===== Supplied records =====
-- pv_equiv track=rewrite | github.com/natiixnt/ContextBudget | redcon/cmd/compressors/kubectl_compressor.py | _column_offsets
-- ===== SOURCE A (Python) =====
-- def _column_offsets(header: str) -> list[int]:
--     """Return the start offset of each column. Columns are separated by 2+ spaces."""
--     offsets: list[int] = []
--     i = 0
--     n = len(header)
--     while i < n:
--         if header[i] != " ":
--             offsets.append(i)
--             while i < n:
--                 if header[i] == " " and i + 1 < n and header[i + 1] == " ":
--                     break
--                 i += 1
--             while i < n and header[i] == " ":
--                 i += 1
--         else:
--             i += 1
--     return offsets
-- ===== SOURCE B (Python) =====
-- def _column_offsets(header: str) -> list[int]:
--     """Return the start offset of each column. Columns are separated by 2+ spaces."""
--     offsets: list[int] = []
--     run = 0        # length of the space run immediately before position j
--     seen = False   # whether any non-space character has occurred yet
--     for j, ch in enumerate(header):
--         if ch == " ":
--             run += 1
--         else:
--             if not seen or run >= 2:
--                 offsets.append(j)
--             seen = True
--             run = 0
--     return offsets
-- ===== Notes on version B (the rewrite author's own statement) =====
-- stated objective: simpler
-- what changed: Replaced A's nested while-loops (token scan with manual 2-space lookahead, then a space-skipping loop) by a single per-character pass that carries the length of the current space run and a seen-a-nonspace flag, appending an offset at each non-space reached at the start or after a 2+ space run.
import Mathlib
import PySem

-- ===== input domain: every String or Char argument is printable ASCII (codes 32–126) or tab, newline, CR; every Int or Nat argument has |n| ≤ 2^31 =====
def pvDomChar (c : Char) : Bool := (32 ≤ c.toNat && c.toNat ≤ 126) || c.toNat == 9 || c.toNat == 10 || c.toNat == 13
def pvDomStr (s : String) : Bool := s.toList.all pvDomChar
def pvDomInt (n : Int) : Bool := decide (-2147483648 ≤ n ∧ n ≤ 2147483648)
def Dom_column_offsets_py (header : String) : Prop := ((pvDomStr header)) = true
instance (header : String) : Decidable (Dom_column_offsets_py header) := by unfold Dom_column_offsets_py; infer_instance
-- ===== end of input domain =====

-- B replaces A's nested while-loops (token scan + separator skip) by a single per-character
-- fold carrying (space-run length, seen-a-nonspace) state; objective: simpler, same O(n) cost.


-- ===== PORT A =====
-- inner loop 1 of A: advance i until a run of 2+ spaces starts (or the end)
def tokEnd (cs : List Char) (n i : Nat) : Nat :=
  if h : i < n then
    if cs.getD i ' ' = ' ' ∧ i + 1 < n ∧ cs.getD (i+1) ' ' = ' ' then i
    else tokEnd cs n (i+1)
  else i
termination_by n - i
decreasing_by omega

-- inner loop 2 of A: skip spaces
def spEnd (cs : List Char) (n i : Nat) : Nat :=
  if h : i < n then
    if cs.getD i ' ' = ' ' then spEnd cs n (i+1) else i
  else i
termination_by n - i
decreasing_by omega

theorem le_tokEnd (cs : List Char) (n i : Nat) : i ≤ tokEnd cs n i := by
  unfold tokEnd
  split
  · split
    · exact le_refl i
    · exact Nat.le_trans (Nat.le_succ i) (le_tokEnd cs n (i+1))
  · exact le_refl i
termination_by n - i
decreasing_by omega

theorem le_spEnd (cs : List Char) (n i : Nat) : i ≤ spEnd cs n i := by
  unfold spEnd
  split
  · split
    · exact Nat.le_trans (Nat.le_succ i) (le_spEnd cs n (i+1))
    · exact le_refl i
  · exact le_refl i
termination_by n - i
decreasing_by omega

theorem tokEnd_advance (cs : List Char) (n i : Nat) (h : i < n)
    (hc : ¬ cs.getD i ' ' = ' ') : i + 1 ≤ tokEnd cs n i := by
  unfold tokEnd
  rw [dif_pos h, if_neg (by tauto)]
  exact le_tokEnd cs n (i+1)

-- outer while-loop of A
def loopA (cs : List Char) (n i : Nat) (acc : List Int) : List Int :=
  if h : i < n then
    if hc : ¬ cs.getD i ' ' = ' ' then
      loopA cs n (spEnd cs n (tokEnd cs n i)) (acc ++ [(i : Int)])
    else
      loopA cs n (i+1) acc
  else acc
termination_by n - i
decreasing_by
  · have h1 := tokEnd_advance cs n i h hc
    have h2 := le_spEnd cs n (tokEnd cs n i)
    omega
  · omega

def column_offsets_py (header : String) : List Int :=
  loopA header.toList header.toList.length 0 []

-- ===== PORT B =====
def stepB (st : Int × Bool × List Int) (p : Int × Char) : Int × Bool × List Int :=
  match st, p with
  | (run, seen, acc), (j, ch) =>
    if ch = ' ' then (run + 1, seen, acc)
    else (0, true, if !seen || decide (2 ≤ run) then acc ++ [j] else acc)

def column_offsets_py_alt (header : String) : List Int :=
  ((PySem.List.enumerate header.toList 0).foldl stepB (0, false, [])).2.2

-- ===== PRECONDITION & SPEC =====
def Spec_column_offsets_py (header : String) (out : List Int) : Prop := out = column_offsets_py_alt header
instance (header : String) (out : List Int) : Decidable (Spec_column_offsets_py header out) := by unfold Spec_column_offsets_py; infer_instance

-- ===== CLAIM (what is proved, stated in full; the proofs are below) =====
def Claim_equal_column_offsets_py : Prop := ∀ (header : String), Dom_column_offsets_py header → Spec_column_offsets_py header (column_offsets_py header)

-- ===== LEMMAS AND PROOFS =====

theorem tokEnd_le (cs : List Char) (n i : Nat) (h : i ≤ n) : tokEnd cs n i ≤ n := by
  unfold tokEnd
  split
  · split
    · omega
    · exact tokEnd_le cs n (i+1) (by omega)
  · exact h
termination_by n - i
decreasing_by omega

theorem spEnd_le (cs : List Char) (n i : Nat) (h : i ≤ n) : spEnd cs n i ≤ n := by
  unfold spEnd
  split
  · split
    · exact spEnd_le cs n (i+1) (by omega)
    · exact h
  · exact h
termination_by n - i
decreasing_by omega

-- no 2-space run starts strictly inside the token scan
theorem tokEnd_min (cs : List Char) (n i k : Nat) (hik : i ≤ k) (hk : k < tokEnd cs n i) :
    ¬ (cs.getD k ' ' = ' ' ∧ k + 1 < n ∧ cs.getD (k+1) ' ' = ' ') := by
  unfold tokEnd at hk
  by_cases h : i < n
  · rw [dif_pos h] at hk
    by_cases hg : cs.getD i ' ' = ' ' ∧ i + 1 < n ∧ cs.getD (i+1) ' ' = ' '
    · rw [if_pos hg] at hk; omega
    · rw [if_neg hg] at hk
      rcases Nat.eq_or_lt_of_le hik with rfl | hik'
      · exact hg
      · exact tokEnd_min cs n (i+1) k hik' hk
  · rw [dif_neg h] at hk; omega
termination_by n - i
decreasing_by omega

theorem tokEnd_end (cs : List Char) (n i : Nat) (h : i ≤ n) :
    tokEnd cs n i = n ∨
      (tokEnd cs n i < n ∧ cs.getD (tokEnd cs n i) ' ' = ' ' ∧ tokEnd cs n i + 1 < n ∧
        cs.getD (tokEnd cs n i + 1) ' ' = ' ') := by
  unfold tokEnd
  by_cases hlt : i < n
  · rw [dif_pos hlt]
    by_cases hg : cs.getD i ' ' = ' ' ∧ i + 1 < n ∧ cs.getD (i+1) ' ' = ' '
    · rw [if_pos hg]; right; exact ⟨hlt, hg.1, hg.2.1, hg.2.2⟩
    · rw [if_neg hg]; exact tokEnd_end cs n (i+1) (by omega)
  · rw [dif_neg hlt]; left; omega
termination_by n - i
decreasing_by omega

theorem spEnd_spaces (cs : List Char) (n i k : Nat) (hik : i ≤ k) (hk : k < spEnd cs n i) :
    cs.getD k ' ' = ' ' := by
  unfold spEnd at hk
  by_cases h : i < n
  · rw [dif_pos h] at hk
    by_cases hg : cs.getD i ' ' = ' '
    · rw [if_pos hg] at hk
      rcases Nat.eq_or_lt_of_le hik with rfl | hik'
      · exact hg
      · exact spEnd_spaces cs n (i+1) k hik' hk
    · rw [if_neg hg] at hk; omega
  · rw [dif_neg h] at hk; omega
termination_by n - i
decreasing_by omega

theorem spEnd_end (cs : List Char) (n i : Nat) (h : i ≤ n) :
    spEnd cs n i = n ∨ (spEnd cs n i < n ∧ ¬ cs.getD (spEnd cs n i) ' ' = ' ') := by
  unfold spEnd
  by_cases hlt : i < n
  · rw [dif_pos hlt]
    by_cases hg : cs.getD i ' ' = ' '
    · rw [if_pos hg]; exact spEnd_end cs n (i+1) (by omega)
    · rw [if_neg hg]; right; exact ⟨hlt, hg⟩
  · rw [dif_neg hlt]; left; omega
termination_by n - i
decreasing_by omega

theorem spEnd_two (cs : List Char) (n i : Nat) (h1 : i + 1 < n)
    (hs0 : cs.getD i ' ' = ' ') (hs1 : cs.getD (i+1) ' ' = ' ') :
    i + 2 ≤ spEnd cs n i := by
  rw [spEnd, dif_pos (by omega), if_pos hs0, spEnd, dif_pos h1, if_pos hs1]
  exact le_spEnd cs n (i+2)

-- one fold step at a known position
theorem fold_step (cs : List Char) (j : Nat) (hj : j < cs.length) (st : Int × Bool × List Int) :
    (PySem.List.enumerate (cs.drop j) (j : Int)).foldl stepB st
      = (PySem.List.enumerate (cs.drop (j+1)) ((j+1 : Nat) : Int)).foldl stepB (stepB st ((j : Int), cs[j])) := by
  rw [List.drop_eq_getElem_cons hj, PySem.List.enumerate_cons]
  simp [List.foldl_cons]

theorem getD_eq_getElem (cs : List Char) (j : Nat) (hj : j < cs.length) :
    cs.getD j ' ' = cs[j] := List.getD_eq_getElem cs ' ' hj

-- fold across a block of spaces: run grows by its length, nothing else changes
theorem spaceFold (cs : List Char) (j m : Nat) (r : Int) (seen : Bool) (acc : List Int)
    (hjm : j ≤ m) (hm : m ≤ cs.length)
    (hsp : ∀ k, j ≤ k → k < m → cs.getD k ' ' = ' ') :
    (PySem.List.enumerate (cs.drop j) (j : Int)).foldl stepB (r, seen, acc)
      = (PySem.List.enumerate (cs.drop m) (m : Int)).foldl stepB (r + ((m - j : Nat) : Int), seen, acc) := by
  rcases Nat.eq_or_lt_of_le hjm with rfl | hlt
  · simp
  · have hj : j < cs.length := by omega
    rw [fold_step cs j hj]
    have hcj : cs[j] = ' ' := by
      rw [← getD_eq_getElem cs j hj]; exact hsp j (le_refl j) hlt
    have hst : stepB (r, seen, acc) ((j : Int), cs[j]) = (r + 1, seen, acc) := by
      simp [stepB, hcj]
    rw [hst, spaceFold cs (j+1) m (r+1) seen acc (by omega) hm
        (fun k hk1 hk2 => hsp k (by omega) hk2)]
    have hcast : r + 1 + ((m - (j+1) : Nat) : Int) = r + ((m - j : Nat) : Int) := by omega
    rw [hcast]
termination_by m - j
decreasing_by omega

-- fold across a token (no 2-space run inside): the accumulator is unchanged
theorem tokFold (cs : List Char) (i0 t : Nat) (ht : t ≤ cs.length)
    (hmin : ∀ k, i0 ≤ k → k < t → ¬ (cs.getD k ' ' = ' ' ∧ k + 1 < cs.length ∧ cs.getD (k+1) ' ' = ' '))
    (j : Nat) (r : Int) (acc : List Int) (hi0 : i0 ≤ j) (hjt : j ≤ t) (hr : 0 ≤ r)
    (h1 : 1 ≤ r → 1 ≤ j ∧ i0 ≤ j - 1 ∧ cs.getD (j-1) ' ' = ' ')
    (h2 : 2 ≤ r → 2 ≤ j ∧ i0 ≤ j - 2 ∧ cs.getD (j-2) ' ' = ' ' ∧ cs.getD (j-1) ' ' = ' ') :
    ∃ rt : Int, 0 ≤ rt ∧
      (PySem.List.enumerate (cs.drop j) (j : Int)).foldl stepB (r, true, acc)
        = (PySem.List.enumerate (cs.drop t) (t : Int)).foldl stepB (rt, true, acc) := by
  rcases Nat.eq_or_lt_of_le hjt with rfl | hlt
  · exact ⟨r, hr, rfl⟩
  · have hj : j < cs.length := by omega
    rw [fold_step cs j hj]
    by_cases hcj : cs[j] = ' '
    · -- a space inside the token: run grows, invariant shifts
      have hgd : cs.getD j ' ' = ' ' := by rw [getD_eq_getElem cs j hj]; exact hcj
      have := tokFold cs i0 t ht hmin (j+1) (r+1) acc (by omega) (by omega) (by omega)
        (fun _ => ⟨by omega, by omega, by simpa using hgd⟩)
        (fun hge => by
          have h1' := h1 (by omega)
          exact ⟨by omega, by omega, by simpa using h1'.2.2, by simpa using hgd⟩)
      simpa [stepB, hcj] using this
    · -- a non-space inside the token: run must be < 2, so nothing is appended
      have hrlt : ¬ (2 ≤ r) := by
        intro hge
        obtain ⟨hj2, hi02, hsA, hsB⟩ := h2 hge
        apply hmin (j-2) (by omega) (by omega)
        refine ⟨hsA, by omega, ?_⟩
        have hjj : j - 2 + 1 = j - 1 := by omega
        rw [hjj]; exact hsB
      have := tokFold cs i0 t ht hmin (j+1) 0 acc (by omega) (by omega) (by omega)
        (by omega) (by omega)
      simpa [stepB, hcj, decide_eq_false hrlt] using this
termination_by t - j
decreasing_by all_goals omega

-- main correspondence between A's outer loop and B's fold
theorem mainA (cs : List Char) : ∀ (fuel i : Nat) (run : Int) (seen : Bool) (acc : List Int),
    cs.length - i ≤ fuel → i ≤ cs.length →
    (seen = true → i = cs.length ∨ (¬ cs.getD i ' ' = ' ' ∧ 2 ≤ run)) →
    loopA cs cs.length i acc
      = ((PySem.List.enumerate (cs.drop i) (i : Int)).foldl stepB (run, seen, acc)).2.2 := by
  intro fuel
  induction fuel with
  | zero =>
    intro i run seen acc hfuel hin _
    have : i = cs.length := by omega
    subst this
    rw [loopA, dif_neg (by omega)]
    simp
  | succ fuel ih =>
    intro i run seen acc hfuel hin hseen
    by_cases hlt : i < cs.length
    · rw [loopA, dif_pos hlt]
      by_cases hc : ¬ cs.getD i ' ' = ' '
      · rw [dif_pos hc]
        -- RHS: one step appends i (since !seen ∨ run ≥ 2)
        have hci : ¬ cs[i] = ' ' := by rwa [getD_eq_getElem cs i hlt] at hc
        have happ : (!seen || decide (2 ≤ run)) = true := by
          cases seen with
          | false => simp
          | true =>
            rcases hseen rfl with h | h
            · omega
            · simp [h.2]
        rw [fold_step cs i hlt]
        have hstep : stepB (run, seen, acc) ((i : Int), cs[i]) = (0, true, acc ++ [(i : Int)]) := by
          simp [stepB, hci, happ]
        rw [hstep]
        -- token phase: i+1 .. t
        set t := tokEnd cs cs.length i with hT
        have hti : i + 1 ≤ t := tokEnd_advance cs cs.length i hlt hc
        have htn : t ≤ cs.length := tokEnd_le cs cs.length i (by omega)
        have hmin : ∀ k, i + 1 ≤ k → k < t →
            ¬ (cs.getD k ' ' = ' ' ∧ k + 1 < cs.length ∧ cs.getD (k+1) ' ' = ' ') :=
          fun k hk1 hk2 => tokEnd_min cs cs.length i k (by omega) hk2
        obtain ⟨rt, hrt, heq⟩ := tokFold cs (i+1) t htn hmin (i+1) 0 (acc ++ [(i : Int)])
          (le_refl _) hti (le_refl 0) (by omega) (by omega)
        rw [heq]
        -- space phase: t .. m
        set m := spEnd cs cs.length t with hM
        have htm : t ≤ m := le_spEnd cs cs.length t
        have hmn : m ≤ cs.length := spEnd_le cs cs.length t htn
        have hsp : ∀ k, t ≤ k → k < m → cs.getD k ' ' = ' ' :=
          fun k hk1 hk2 => spEnd_spaces cs cs.length t k hk1 hk2
        rw [spaceFold cs t m rt true (acc ++ [(i : Int)]) htm hmn hsp]
        -- tail: apply the IH at m
        have hseen' : (true : Bool) = true → m = cs.length ∨
            (¬ cs.getD m ' ' = ' ' ∧ 2 ≤ rt + ((m - t : Nat) : Int)) := by
          intro _
          rcases spEnd_end cs cs.length t htn with hend | ⟨hmlt, hmns⟩
          · left; exact hend
          · right
            refine ⟨hmns, ?_⟩
            rcases tokEnd_end cs cs.length i (by omega) with h | ⟨h1, h2, h3, h4⟩
            · rw [← hT] at h; omega
            · rw [← hT] at h1 h2 h3 h4
              have := spEnd_two cs cs.length t h3 h2 h4
              omega
        exact ih m (rt + ((m - t : Nat) : Int)) true (acc ++ [(i : Int)])
          (by omega) hmn hseen'
      · rw [dif_neg hc]
        rw [not_not] at hc
        have hci : cs[i] = ' ' := by rwa [getD_eq_getElem cs i hlt] at hc
        have hsf : seen = false := by
          cases seen with
          | false => rfl
          | true =>
            rcases hseen rfl with h | h
            · omega
            · exact absurd hc h.1
        subst hsf
        rw [fold_step cs i hlt]
        have hstep : stepB (run, false, acc) ((i : Int), cs[i]) = (run + 1, false, acc) := by
          simp [stepB, hci]
        rw [hstep]
        exact ih (i+1) (run + 1) false acc (by omega) (by omega) (by simp)
    · have : i = cs.length := by omega
      subst this
      rw [loopA, dif_neg (by omega)]
      simp

-- ===== VERDICT (by name: the statement is the Claim_ definition above) =====
theorem column_offsets_py_spec : Claim_equal_column_offsets_py := by
  intro header _
  unfold Spec_column_offsets_py column_offsets_py column_offsets_py_alt
  have := mainA header.toList header.toList.length 0 0 false [] (by omega) (by omega) (by simp)
  simpa using this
=====
#### Task prompt
Filter the records above for lines with "stated".

#### Answer to the problem
-- stated objective: simpler
-- ===== CLAIM (what is proved, stated in full; the proofs are below) =====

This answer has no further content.